A Faustian Bargain: U.S. Intervention in the Nicaragua Elections and American Foreign Policy in the Post-Cold War Era. - book reviews

Progressive, The, March, 1993 by Saul Landau

True enough, agrees Robinson, but insufficient. "U.S. intervention radically altered the political system in Nicaragua and was crucial in determining the conditions as well as the constraints under which the electoral process unfolded." Bendana offers the insight that the United States generated the "conditions that force difficult decisions, or the choice between lesser evils," which he sees as "an objective of low-intensity warfare."

The book's strength is in the persuasive way it presents the data on intervention. Robinson uses the argument with Pastor to show the difference between his viewpoint and that of the liberal establishment. In Pastor's gentle but paternalistic rebuke of Robinson's thesis, he offers the reader an exercise in temporal polemics, that form of discourse bereft of historical perspective, yet full of specific historic data. "Although I disagree with much of Robinson's book, I believe it reflects an idealism similar to that which motivated many Sandinistas." Such commentary is beyond condescending.

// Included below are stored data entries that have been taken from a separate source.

-- B's bucket construction emits exactly the same regrouping
theorem pv_B_items (dct : List (Int × Int × Int)) (series1 series2 : List (Int × Int)) :
    ((List.range series1.length).foldl (fun o i =>
      (List.range series2.length).foldl (fun o j =>
        (((PySem.Dict.ofList (dct.map (fun p => ((p.1, p.2.1), p.2.2)))).items.foldl (fun b kv =>
            match pvFirstIdx series1 kv.1.1, pvFirstIdx series2 kv.1.2 with
            | some i, some j => b.modify (i, j) [] (· ++ [kv])
            | _, _ => b) PySem.Dict.empty).getD (i, j) []).foldl
          (fun o kv => o.insert kv.1 kv.2) o) o) PySem.Dict.empty).items
    = (List.range series1.length).flatMap (fun i => (List.range series2.length).flatMap (fun j =>
        (PySem.Dict.ofList (dct.map (fun p => ((p.1, p.2.1), p.2.2)))).items.filter (fun kv =>
          (pvFirstIdx series1 kv.1.1 == some i) && (pvFirstIdx series2 kv.1.2 == some j)))) := by
  set base := (PySem.Dict.ofList (dct.map (fun p => ((p.1, p.2.1), p.2.2)))).items with hbase
  have hkeys : (base.map (fun kv => kv.1)).Nodup := by
    have h := PySem.Dict.nodup_keys_ofList (dct.map (fun p => ((p.1, p.2.1), p.2.2)))
    simpa [PySem.Dict.keys] using h
  have hgetD : ∀ i j : Nat,
      (base.foldl (fun b kv =>
        match pvFirstIdx series1 kv.1.1, pvFirstIdx series2 kv.1.2 with
        | some i, some j => b.modify (i, j) [] (· ++ [kv])
        | _, _ => b) PySem.Dict.empty).getD (i, j) []
      = base.filter (fun kv =>
          (pvFirstIdx series1 kv.1.1 == some i) && (pvFirstIdx series2 kv.1.2 == some j)) := by
    intro i j
    rw [pv_buckets_getD series1 series2 i j base PySem.Dict.empty]
    simp [PySem.Dict.getD_empty]
  have houter : ∀ (o : PySem.Dict (Int × Int) Int), ∀ i ∈ List.range series1.length,
      (List.range series2.length).foldl (fun o j =>
        ((base.foldl (fun b kv =>
            match pvFirstIdx series1 kv.1.1, pvFirstIdx series2 kv.1.2 with
            | some i, some j => b.modify (i, j) [] (· ++ [kv])
            | _, _ => b) PySem.Dict.empty).getD (i, j) []).foldl
          (fun o kv => o.insert kv.1 kv.2) o) o
      = ((List.range series2.length).flatMap (fun j => base.filter (fun kv =>
          (pvFirstIdx series1 kv.1.1 == some i) && (pvFirstIdx series2 kv.1.2 == some j)))).foldl
          (fun o kv => o.insert kv.1 kv.2) o := by
    intro o i _
    rw [PySem.List.foldl_congr_mem _ _
      (fun o j => (base.filter (fun kv =>
        (pvFirstIdx series1 kv.1.1 == some i) && (pvFirstIdx series2 kv.1.2 == some j))).foldl
        (fun o kv => o.insert kv.1 kv.2) o) _
      (by intro o' j _; rw [hgetD])]
    rw [pv_foldl_flatMap]
  rw [PySem.List.foldl_congr_mem _ _ _ _ houter, pv_foldl_flatMap]
  have hflat_keys : (((List.range series1.length).flatMap (fun i =>
      (List.range series2.length).flatMap (fun j => base.filter (fun kv =>
        (pvFirstIdx series1 kv.1.1 == some i) && (pvFirstIdx series2 kv.1.2 == some j))))).map
        (fun kv => kv.1)).Nodup := by
    have hids : ((List.range series1.length).flatMap (fun i =>
        (List.range series2.length).map (fun j =>
          ((some i : Option Nat), (some j : Option Nat))))).Nodup := by
      have heq : ((List.range series1.length).flatMap (fun i =>
          (List.range series2.length).map (fun j =>
            ((some i : Option Nat), (some j : Option Nat)))))
          = ((List.range series1.length) ×ˢ (List.range series2.length)).map
              (fun p => ((some p.1 : Option Nat), (some p.2 : Option Nat))) := by
        simp only [SProd.sprod, List.product, List.map_flatMap, List.map_map]
        rfl
      rw [heq]
      refine (List.Nodup.product List.nodup_range List.nodup_range).map ?_
      rintro ⟨a, b⟩ ⟨c, d⟩ h
      simp at h
      simp [h.1, h.2]
    have heq2 : ((List.range series1.length).flatMap (fun i =>
        (List.range series2.length).flatMap (fun j => base.filter (fun kv =>
          (pvFirstIdx series1 kv.1.1 == some i) && (pvFirstIdx series2 kv.1.2 == some j)))))
        = ((List.range series1.length).flatMap (fun i =>
            (List.range series2.length).map (fun j =>
              ((some i : Option Nat), (some j : Option Nat))))).flatMap
            (fun c => base.filter (fun kv =>
              ((pvFirstIdx series1 kv.1.1, pvFirstIdx series2 kv.1.2) : Option Nat × Option Nat) == c)) := by
      rw [List.flatMap_assoc]
      apply List.flatMap_congr
      intro i _
      rw [List.flatMap_map]
      rfl
    rw [heq2]
    exact pv_nodup_flatten base (fun kv => kv.1) hkeys
      (fun kv => (pvFirstIdx series1 kv.1.1, pvFirstIdx series2 kv.1.2)) _ hids
  have hfresh := PySem.Dict.items_foldl_insert_fresh
    ((List.range series1.length).flatMap (fun i => (List.range series2.length).flatMap (fun j =>
      base.filter (fun kv =>
        (pvFirstIdx series1 kv.1.1 == some i) && (pvFirstIdx series2 kv.1.2 == some j)))))
    (fun kv => kv.1) (fun kv => kv.2) PySem.Dict.empty
    (by intro a _; exact PySem.Dict.contains_empty _) hflat_keys
  simpa [PySem.Dict.empty] using hfresh

-- ===== VERDICT (by name: the statement is the Claim_ definition above) =====
theorem between_2_segments_spec : Claim_equal_between_2_segments := by
  unfold Claim_equal_between_2_segments
  intro dct series1 series2 _
  unfold Spec_between_2_segments
  show between_2_segments dct series1 series2 = between_2_segments_alt dct series1 series2
  simp only [between_2_segments, between_2_segments_alt]
  rw [pv_A_items, pv_B_items]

Pastor downplays the larger historical facts - i.e., that the U.S. Government installed and supported the Somozas uncritically for more than four decades. That's the kind of history that makes the eyes of policy mavens glaze over, while for the Sandinistas it is the very context from which flows their analysis and action.

Robinson's book is marked less by naive idealism, which would be hard to justify in the post-revolutionary era, than by anger and frustration, appropriate responses to U.S. criminal activity and to the hypocrisy used to rationalize it.

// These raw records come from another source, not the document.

-- pv_equiv track=rewrite | github.com/waivegames-oss/umamusume-sweepy | module/umamusume/scenario/mant/inventory.py | plan_low_energy_recovery
-- ===== SOURCE A (Python) =====
-- ENERGY_ITEMS = {
--     'Vita 20': 20,
--     'Vita 40': 40,
--     'Vita 65': 65,
--     'Royal Kale Juice': 100,
-- }
--
-- def plan_low_energy_recovery(current_energy, owned_map, max_energy=100):
--     available = []
--     for item_name, raw_energy in sorted(ENERGY_ITEMS.items(), key=lambda x: x[1]):
--         qty = owned_map.get(item_name, 0)
--         if qty > 0:
--             available.append((item_name, raw_energy, qty))
--
--     if not available:
--         return []
--
--     plan = []
--     energy = current_energy
--
--     for item_name, raw_energy, qty in reversed(available):
--         if energy >= max_energy:
--             break
--         while qty > 0 and energy + raw_energy <= max_energy:
--             plan.append(item_name)
--             energy += raw_energy
--             qty -= 1
--
--     if not plan:
--         smallest = available[0]
--         plan.append(smallest[0])
--
--     result = []
--     seen = {}
--     for name in plan:
--         if name not in seen:
--             seen[name] = 0
--         seen[name] += 1
--     for name, count in seen.items():
--         result.append((name, count))
--
--     return result
-- ===== SOURCE B (Python) =====
-- ENERGY_ITEMS = {
--     'Vita 20': 20,
--     'Vita 40': 40,
--     'Vita 65': 65,
--     'Royal Kale Juice': 100,
-- }
--
-- def plan_low_energy_recovery(current_energy, owned_map, max_energy=100):
--     available = [
--         (name, raw, owned_map.get(name, 0))
--         for name, raw in sorted(ENERGY_ITEMS.items(), key=lambda x: x[1])
--         if owned_map.get(name, 0) > 0
--     ]
--     if not available:
--         return []
--     result = []
--     energy = current_energy
--     for name, raw, qty in reversed(available):
--         count = max(0, min(qty, (max_energy - energy) // raw))
--         if count > 0:
--             result.append((name, count))
--             energy += count * raw
--     if not result:
--         result.append((available[0][0], 1))
--     return result
-- ===== Notes on version B (the rewrite author's own statement) =====
-- stated objective: simpler
-- what changed: Replaces A's unit-at-a-time while loop, intermediate flat plan list and seen-dict tallying pass by a single greedy pass that computes each item's used count with one clamped floor division and appends (name, count) directly.
import Mathlib
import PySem

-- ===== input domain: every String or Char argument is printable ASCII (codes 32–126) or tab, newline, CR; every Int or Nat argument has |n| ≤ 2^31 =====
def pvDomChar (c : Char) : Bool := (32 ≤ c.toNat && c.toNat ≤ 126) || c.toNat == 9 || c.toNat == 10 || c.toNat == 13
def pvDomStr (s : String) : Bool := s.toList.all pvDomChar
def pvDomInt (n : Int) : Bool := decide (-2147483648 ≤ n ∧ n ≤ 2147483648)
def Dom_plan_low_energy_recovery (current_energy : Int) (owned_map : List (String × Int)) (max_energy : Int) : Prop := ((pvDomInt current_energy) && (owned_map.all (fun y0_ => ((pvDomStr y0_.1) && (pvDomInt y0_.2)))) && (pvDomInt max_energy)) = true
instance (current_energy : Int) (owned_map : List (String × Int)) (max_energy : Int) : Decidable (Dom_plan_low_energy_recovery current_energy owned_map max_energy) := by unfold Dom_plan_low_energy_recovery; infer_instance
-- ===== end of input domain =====

-- B replaces A's unit-at-a-time while loop, flat plan list and seen-dict tally by one greedy pass
-- that takes each item's count with a single clamped floor division (same return value).

-- Module-level constant ENERGY_ITEMS (shared context of both Pythons), as its sorted-by-value items list.
def pvEnergyItems : List (String × Int) :=
  [("Vita 20", 20), ("Vita 40", 40), ("Vita 65", 65), ("Royal Kale Juice", 100)]

-- ===== PORT A =====
-- the inner 'while qty > 0 and energy + raw_energy <= max_energy' loop (appends item_name, one unit at a time)
def pvInnerA (name : String) (raw maxE : Int) (qty energy : Int) (plan : List String) :
    List String × Int :=
  if _h : 0 < qty ∧ energy + raw ≤ maxE then
    pvInnerA name raw maxE (qty - 1) (energy + raw) (plan ++ [name])
  else (plan, energy)
termination_by qty.toNat
decreasing_by omega

-- the outer 'for … in reversed(available)' loop with its 'break'
def pvOuterA (maxE : Int) : List (String × Int × Int) → Int → List String → List String
  | [], _, plan => plan
  | (name, raw, qty) :: rest, energy, plan =>
    if energy ≥ maxE then plan
    else
      let r := pvInnerA name raw maxE qty energy plan
      pvOuterA maxE rest r.2 r.1

-- 'seen = {}; for name in plan: if name not in seen: seen[name] = 0; seen[name] += 1'
def pvTallyA (plan : List String) : PySem.Dict String Int :=
  plan.foldl
    (fun seen name =>
      let s := if seen.contains name = false then seen.insert name 0 else seen
      s.insert name (s.getD name 0 + 1))
    PySem.Dict.empty

def plan_low_energy_recovery (current_energy : Int) (owned_map : List (String × Int)) (max_energy : Int) : List (String × Int) :=
  let available :=
    (PySem.List.sorted pvEnergyItems (fun x => x.2) false).foldl
      (fun acc p =>
        let qty := PySem.Dict.getD ⟨owned_map⟩ p.1 0
        if 0 < qty then acc ++ [(p.1, p.2, qty)] else acc) []
  match available with
  | [] => []
  | a0 :: rest =>
    let plan := pvOuterA max_energy ((a0 :: rest).reverse) current_energy []
    let plan := if plan = [] then plan ++ [a0.1] else plan
    (pvTallyA plan).items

"Between September 1978 and July 1979," Pastor reports, "the National Security Council met twenty-five times to develop a strategy for dealing with a country struggling to rid itself of the oppressive Somoza dynasty." Why should the NSC have convened twenty-five times over Nicaraguan transition? Because, Pastor explains, the Carter Administration "viewed the key [Sandinista] leaders as Marxists, who saw Cuba and the Soviet Union as allies and the United States as an enemy. Caught between a dictator it refused to defend and a guerrilla movement that it would not support, the Administration tried to facilitate a democratic transition for Nicaragua, but it failed."

Did Pastor suggest allowing the Nicaraguans to determine their own destiny?

Pastor disingenuously argues that the portrait Robinson paints of the U.S. Government as efficient and coordinated subversive agent is much too conspiratorial. The point is that even bumblers and clowns with major power and money behind them can defeat a weak and beleaguered opponent. For Pastor and most aspirants to Government posts, historical and moral factors are subsumed in the heady cloud of imperial hubris that hangs in the policy rooms.

Historians may ponder why the United States expended so much time, energy, and resources to defeat the fledgling revolutionary government of Nicaragua. Fred Halliday, in The Second Cold War, argues credibly that Managua and Kabul were perceived by Reagan ideologues as vulnerable Soviet flanks, strategic roads to Moscow. Roy Gutman offers a less ideological case in Banana Diplomacy, in which a bunch of irresponsible, second-rate players found a bureaucratic turf game to play with each other at the expense of the Nicaraguan people - and the U.S. taxpayer.